§ **Task instructions**:
Your answer should consist of the lines in the data below that contain "hterm".
____ Materials provided
-- pv_equiv track=rewrite | github.com/ZZZZZZZZeng/Code_Python | BlueBridge/MergeSort_SmallSum.py | right_method
-- ===== SOURCE A (Python) =====
-- def right_method(arr):
--     smallsum = 0
--     for i in range(len(arr)):
--         small = 0
--         for j in range(i):
--             small += arr[j] if arr[j] < arr[i] else 0
--         smallsum += small
--     return smallsum
-- ===== SOURCE B (Python) =====
-- def right_method(arr):
--     # Merge sort that accumulates the "small sum" during each merge: O(n log n).
--     def msort(a):
--         if len(a) <= 1:
--             return a, 0
--         mid = len(a) // 2
--         left, ls = msort(a[:mid])
--         right, rs = msort(a[mid:])
--         merged = []
--         s = ls + rs
--         i = j = 0
--         while i < len(left) and j < len(right):
--             if left[i] < right[j]:
--                 s += left[i] * (len(right) - j)
--                 merged.append(left[i])
--                 i += 1
--             else:
--                 merged.append(right[j])
--                 j += 1
--         merged.extend(left[i:])
--         merged.extend(right[j:])
--         return merged, s
--     return msort(arr)[1]
-- ===== Notes on version B (the rewrite author's own statement) =====
-- stated objective: faster
-- what changed: Replaced the quadratic double loop over index pairs by a merge sort that accumulates each element's contribution (element times number of larger elements remaining on the right half) during the merges.
import Mathlib
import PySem

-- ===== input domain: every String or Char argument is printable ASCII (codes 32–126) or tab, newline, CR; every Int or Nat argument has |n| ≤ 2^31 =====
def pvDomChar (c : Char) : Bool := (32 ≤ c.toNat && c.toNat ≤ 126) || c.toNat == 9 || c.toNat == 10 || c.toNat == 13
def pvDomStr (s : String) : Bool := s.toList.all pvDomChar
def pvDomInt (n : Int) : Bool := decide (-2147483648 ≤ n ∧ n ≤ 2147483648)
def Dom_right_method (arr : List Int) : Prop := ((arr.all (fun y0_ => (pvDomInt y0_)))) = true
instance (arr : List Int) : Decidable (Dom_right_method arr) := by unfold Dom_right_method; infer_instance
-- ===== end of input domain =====

-- B replaces A's quadratic double loop by a merge sort that accumulates the small sum
-- during the merges (objective: faster, asymptotic).

-- ===== PORT A =====
def right_method (arr : List Int) : Int :=
  (PySem.List.pyRange 0 (arr.length : Int) 1).foldl
    (fun smallsum i =>
      smallsum +
        (PySem.List.pyRange 0 i 1).foldl
          (fun small j =>
            small + (if PySem.List.pyGetD arr j 0 < PySem.List.pyGetD arr i 0
                     then PySem.List.pyGetD arr j 0 else 0)) 0) 0

-- ===== PORT B =====
-- merge loop of Source B: structural recursion on the two remaining (sorted) runs;
-- when left[i] < right[j] it adds left[i] * (number of right elements not yet merged)
def mergeCnt : List Int → List Int → List Int × Int
  | [], ys => (ys, 0)
  | x :: xs, [] => (x :: xs, 0)
  | x :: xs, y :: ys =>
    if x < y then
      let p := mergeCnt xs (y :: ys)
      (x :: p.1, x * ((ys.length : Int) + 1) + p.2)
    else
      let p := mergeCnt (x :: xs) ys
      (y :: p.1, p.2)

-- a[:mid] / a[mid:] with 0 ≤ mid = len//2 ≤ len are exactly take/drop
def msortCnt (a : List Int) : List Int × Int :=
  if a.length ≤ 1 then (a, 0)
  else
    let mid := a.length / 2
    let l := msortCnt (a.take mid)
    let r := msortCnt (a.drop mid)
    let m := mergeCnt l.1 r.1
    (m.1, l.2 + r.2 + m.2)
termination_by a.length
decreasing_by
  · simp only [List.length_take]; omega
  · simp only [List.length_drop]; omega

def right_method_alt (arr : List Int) : Int := (msortCnt arr).2

-- ===== PRECONDITION & SPEC =====
def Spec_right_method (arr : List Int) (out : Int) : Prop := out = right_method_alt arr
instance (arr : List Int) (out : Int) : Decidable (Spec_right_method arr out) := by unfold Spec_right_method; infer_instance

-- ===== CLAIM (what is proved, stated in full; the proofs are below) =====
def Claim_equal_right_method : Prop := ∀ (arr : List Int), Dom_right_method arr → Spec_right_method arr (right_method arr)

-- ===== LEMMAS AND PROOFS =====

-- the reference value: S xs = sum over positions j of xs[j] * |{i > j : xs[j] < xs[i]}|
def S : List Int → Int
  | [] => 0
  | x :: l => x * (l.countP (fun b => decide (x < b))) + S l

def cross (l r : List Int) : Int :=
  (l.map (fun a => a * (r.countP (fun b => decide (a < b))))).sum

lemma S_append (l r : List Int) : S (l ++ r) = S l + S r + cross l r := by
  induction l with
  | nil => simp [S, cross]
  | cons x l ih =>
      simp only [List.cons_append, S, ih, List.countP_append, cross, List.map_cons,
        List.sum_cons]
      push_cast
      ring

lemma cross_perm {l l' r r' : List Int} (hl : l.Perm l') (hr : r.Perm r') :
    cross l r = cross l' r' := by
  unfold cross
  have h1 : ∀ a : Int, r.countP (fun b => decide (a < b)) = r'.countP (fun b => decide (a < b)) :=
    fun a => hr.countP_eq _
  calc (l.map (fun a => a * (r.countP (fun b => decide (a < b))))).sum
      = (l.map (fun a => a * (r'.countP (fun b => decide (a < b))))).sum := by
        simp only [h1]
    _ = (l'.map (fun a => a * (r'.countP (fun b => decide (a < b))))).sum :=
        (hl.map _).sum_eq

lemma mergeCnt_perm : ∀ (l r : List Int), (mergeCnt l r).1.Perm (l ++ r)
  | [], ys => by simp [mergeCnt]
  | x :: xs, [] => by simp [mergeCnt]
  | x :: xs, y :: ys => by
    rw [mergeCnt]
    by_cases h : x < y
    · simpa [h] using (mergeCnt_perm xs (y :: ys)).cons x
    · simp only [h, if_false]
      exact ((mergeCnt_perm (x :: xs) ys).cons y).trans List.perm_middle.symm

lemma mergeCnt_sorted : ∀ (l r : List Int), l.Pairwise (· ≤ ·) → r.Pairwise (· ≤ ·) →
    (mergeCnt l r).1.Pairwise (· ≤ ·)
  | [], ys, _, hr => by simpa [mergeCnt] using hr
  | x :: xs, [], hl, _ => by simpa [mergeCnt] using hl
  | x :: xs, y :: ys, hl, hr => by
    rw [mergeCnt]
    by_cases h : x < y
    · simp only [h, if_true]
      refine List.Pairwise.cons ?_ (mergeCnt_sorted xs (y :: ys) hl.of_cons hr)
      intro z hz
      rcases List.mem_append.mp ((mergeCnt_perm xs (y :: ys)).mem_iff.mp hz) with h1 | h2
      · exact List.rel_of_pairwise_cons hl h1
      · rcases List.mem_cons.mp h2 with rfl | h3
        · exact le_of_lt h
        · exact le_of_lt (lt_of_lt_of_le h (List.rel_of_pairwise_cons hr h3))
    · simp only [h, if_false]
      have hyx : y ≤ x := le_of_not_gt h
      refine List.Pairwise.cons ?_ (mergeCnt_sorted (x :: xs) ys hl hr.of_cons)
      intro z hz
      rcases List.mem_append.mp ((mergeCnt_perm (x :: xs) ys).mem_iff.mp hz) with h1 | h2
      · rcases List.mem_cons.mp h1 with rfl | h3
        · exact hyx
        · exact hyx.trans (List.rel_of_pairwise_cons hl h3)
      · exact List.rel_of_pairwise_cons hr h2

lemma mergeCnt_snd : ∀ (l r : List Int), l.Pairwise (· ≤ ·) → r.Pairwise (· ≤ ·) →
    (mergeCnt l r).2 = cross l r
  | [], ys, _, _ => by simp [mergeCnt, cross]
  | x :: xs, [], _, _ => by simp [mergeCnt, cross]
  | x :: xs, y :: ys, hl, hr => by
    rw [mergeCnt]
    by_cases h : x < y
    · simp only [h, if_true]
      have hall : (y :: ys).countP (fun b => decide (x < b)) = (y :: ys).length := by
        apply List.countP_eq_length.mpr
        intro b hb
        rcases List.mem_cons.mp hb with rfl | hb'
        · simpa using h
        · simpa using lt_of_lt_of_le h (List.rel_of_pairwise_cons hr hb')
      rw [mergeCnt_snd xs (y :: ys) hl.of_cons hr]
      simp only [cross, List.map_cons, List.sum_cons, hall, List.length_cons]
      push_cast
      ring
    · simp only [h, if_false]
      have key : ∀ a ∈ x :: xs,
          (y :: ys).countP (fun b => decide (a < b)) = ys.countP (fun b => decide (a < b)) := by
        intro a ha
        have hya : y ≤ a := by
          rcases List.mem_cons.mp ha with rfl | h3
          · exact le_of_not_gt h
          · exact (le_of_not_gt h).trans (List.rel_of_pairwise_cons hl h3)
        simp [not_lt_of_ge hya]
      rw [mergeCnt_snd (x :: xs) ys hl hr.of_cons]
      unfold cross
      congr 1
      apply List.map_congr_left
      intro a ha
      rw [key a ha]

lemma msortCnt_spec : ∀ (n : Nat) (xs : List Int), xs.length ≤ n →
    (msortCnt xs).1.Perm xs ∧ (msortCnt xs).1.Pairwise (· ≤ ·) ∧ (msortCnt xs).2 = S xs := by
  intro n
  induction n with
  | zero =>
      intro xs hxs
      have : xs = [] := List.length_eq_zero_iff.mp (Nat.le_zero.mp hxs)
      subst this
      simp [msortCnt, S]
  | succ n ih =>
      intro xs hxs
      by_cases hlen : xs.length ≤ 1
      · rw [msortCnt, if_pos hlen]
        rcases xs with _ | ⟨a, _ | ⟨b, t⟩⟩
        · simp [S]
        · simp [S]
        · simp at hlen
      · rw [msortCnt, if_neg hlen]
        have h2 : 2 ≤ xs.length := by omega
        have htk : (xs.take (xs.length / 2)).length ≤ n := by
          simp only [List.length_take]; omega
        have hdp : (xs.drop (xs.length / 2)).length ≤ n := by
          simp only [List.length_drop]; omega
        obtain ⟨pl, sl, vl⟩ := ih _ htk
        obtain ⟨pr, sr, vr⟩ := ih _ hdp
        have hperm : (mergeCnt (msortCnt (xs.take (xs.length / 2))).1
            (msortCnt (xs.drop (xs.length / 2))).1).1.Perm xs := by
          refine (mergeCnt_perm _ _).trans ?_
          refine (pl.append pr).trans ?_
          rw [List.take_append_drop]
        refine ⟨hperm, mergeCnt_sorted _ _ sl sr, ?_⟩
        show (msortCnt (xs.take (xs.length / 2))).2 + (msortCnt (xs.drop (xs.length / 2))).2 +
          (mergeCnt (msortCnt (xs.take (xs.length / 2))).1
            (msortCnt (xs.drop (xs.length / 2))).1).2 = S xs
        have hsnd := mergeCnt_snd _ _ sl sr
        have hS : S xs = S (xs.take (xs.length / 2)) + S (xs.drop (xs.length / 2)) +
            cross (xs.take (xs.length / 2)) (xs.drop (xs.length / 2)) := by
          conv_lhs => rw [← List.take_append_drop (xs.length / 2) xs]
          exact S_append _ _
        rw [hsnd, vl, vr, hS, cross_perm pl pr]

-- ===== characterisation of A =====

lemma inner_eq (arr : List Int) (c : Int) : ∀ (i : Nat), i ≤ arr.length →
    (PySem.List.pyRange 0 (i : Int) 1).foldl
      (fun small j =>
        small + (if PySem.List.pyGetD arr j 0 < c then PySem.List.pyGetD arr j 0 else 0)) 0
    = ((arr.take i).filter (fun v => decide (v < c))).sum := by
  intro i
  induction i with
  | zero => simp [PySem.List.pyRange_one_eq_nil]
  | succ i ih =>
      intro hi
      have hii : i ≤ arr.length := by omega
      have hlt : i < arr.length := by omega
      have hcast : ((i + 1 : Nat) : Int) = (i : Int) + 1 := by push_cast; ring
      rw [hcast, PySem.List.pyRange_one_succ_right (by positivity), List.foldl_append]
      rw [ih hii]
      have hget : PySem.List.pyGetD arr (i : Int) 0 = arr[i] := by
        rw [PySem.List.pyGetD_natCast]
        exact List.getD_eq_getElem arr 0 hlt
      have htake : arr.take (i + 1) = arr.take i ++ [arr[i]] := by
        rw [List.take_add_one]
        simp [List.getElem?_eq_getElem hlt]
      rw [htake]
      simp only [List.foldl_cons, List.foldl_nil, List.filter_append, List.sum_append,
        List.filter_cons, hget]
      by_cases hc : arr[i] < c
      · simp [hc]
      · simp [hc]

lemma map_ite_sum (l : List Int) (x : Int) :
    (l.map (fun a => if a < x then a else 0)).sum = (l.filter (fun v => decide (v < x))).sum := by
  induction l with
  | nil => simp
  | cons a l ih => by_cases h : a < x <;> simp [h, ih]

lemma cross_singleton (xs : List Int) (x : Int) :
    cross xs [x] = (xs.filter (fun v => decide (v < x))).sum := by
  unfold cross
  have h : ∀ a : Int,
      a * ((List.countP (fun b => decide (a < b)) [x] : Nat) : Int) = if a < x then a else 0 := by
    intro a; by_cases h : a < x <;> simp [h]
  simp only [h]
  exact map_ite_sum xs x

lemma S_snoc (xs : List Int) (x : Int) :
    S (xs ++ [x]) = S xs + (xs.filter (fun v => decide (v < x))).sum := by
  rw [S_append, cross_singleton]
  simp [S]

lemma G_eq_S (arr : List Int) :
    ((List.range arr.length).map
      (fun i => ((arr.take i).filter (fun v => decide (v < arr.getD i 0))).sum)).sum = S arr := by
  induction arr using List.reverseRecOn with
  | nil => simp [S]
  | append_singleton xs x ih =>
      have hlen : (xs ++ [x]).length = xs.length + 1 := by simp
      rw [hlen, List.range_succ, List.map_append, List.sum_append, S_snoc]
      have hterm : ((xs ++ [x]).take xs.length).filter (fun v => decide (v < (xs ++ [x]).getD xs.length 0))
          = xs.filter (fun v => decide (v < x)) := by
        rw [List.take_left]
        congr 1
        simp [List.getD]
      have hmap : (List.range xs.length).map
          (fun i => (((xs ++ [x]).take i).filter (fun v => decide (v < (xs ++ [x]).getD i 0))).sum)
          = (List.range xs.length).map
          (fun i => ((xs.take i).filter (fun v => decide (v < xs.getD i 0))).sum) := by
        apply List.map_congr_left
        intro i hi
        have hi' : i < xs.length := List.mem_range.mp hi
        rw [List.take_append_of_le_length (le_of_lt hi')]
        congr 2
        unfold List.getD
        rw [List.getElem?_append_left hi']
      rw [hmap, ih]
      simp only [List.map_cons, List.map_nil, List.sum_cons, List.sum_nil, add_zero]
      rw [hterm]

lemma A_eq_S (arr : List Int) : right_method arr = S arr := by
  unfold right_method
  rw [PySem.List.pyRange_zero_natCast]
  rw [List.foldl_map]
  rw [PySem.List.foldl_add]
  simp only [zero_add]
  have hmap : (List.range arr.length).map
      (fun (i : Nat) =>
        (PySem.List.pyRange 0 ((i : Int)) 1).foldl
          (fun small j =>
            small + (if PySem.List.pyGetD arr j 0 < PySem.List.pyGetD arr (i : Int) 0
                     then PySem.List.pyGetD arr j 0 else 0)) 0)
      = (List.range arr.length).map
      (fun (i : Nat) => ((arr.take i).filter (fun v => decide (v < arr.getD i 0))).sum) := by
    apply List.map_congr_left
    intro i hi
    have hlt : i < arr.length := List.mem_range.mp hi
    rw [inner_eq arr (PySem.List.pyGetD arr (i : Int) 0) i (le_of_lt hlt)]
    have : PySem.List.pyGetD arr (i : Int) 0 = arr.getD i 0 := PySem.List.pyGetD_natCast arr i 0
    rw [this]
  rw [hmap]
  exact G_eq_S arr

-- ===== VERDICT (by name: the statement is the Claim_ definition above) =====
theorem right_method_spec : Claim_equal_right_method := by
  intro arr _
  unfold Spec_right_method right_method_alt
  rw [A_eq_S, (msortCnt_spec arr.length arr le_rfl).2.2]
________
§ **Answer for the task**:
      have hterm : ((xs ++ [x]).take xs.length).filter (fun v => decide (v < (xs ++ [x]).getD xs.length 0))
      rw [hterm]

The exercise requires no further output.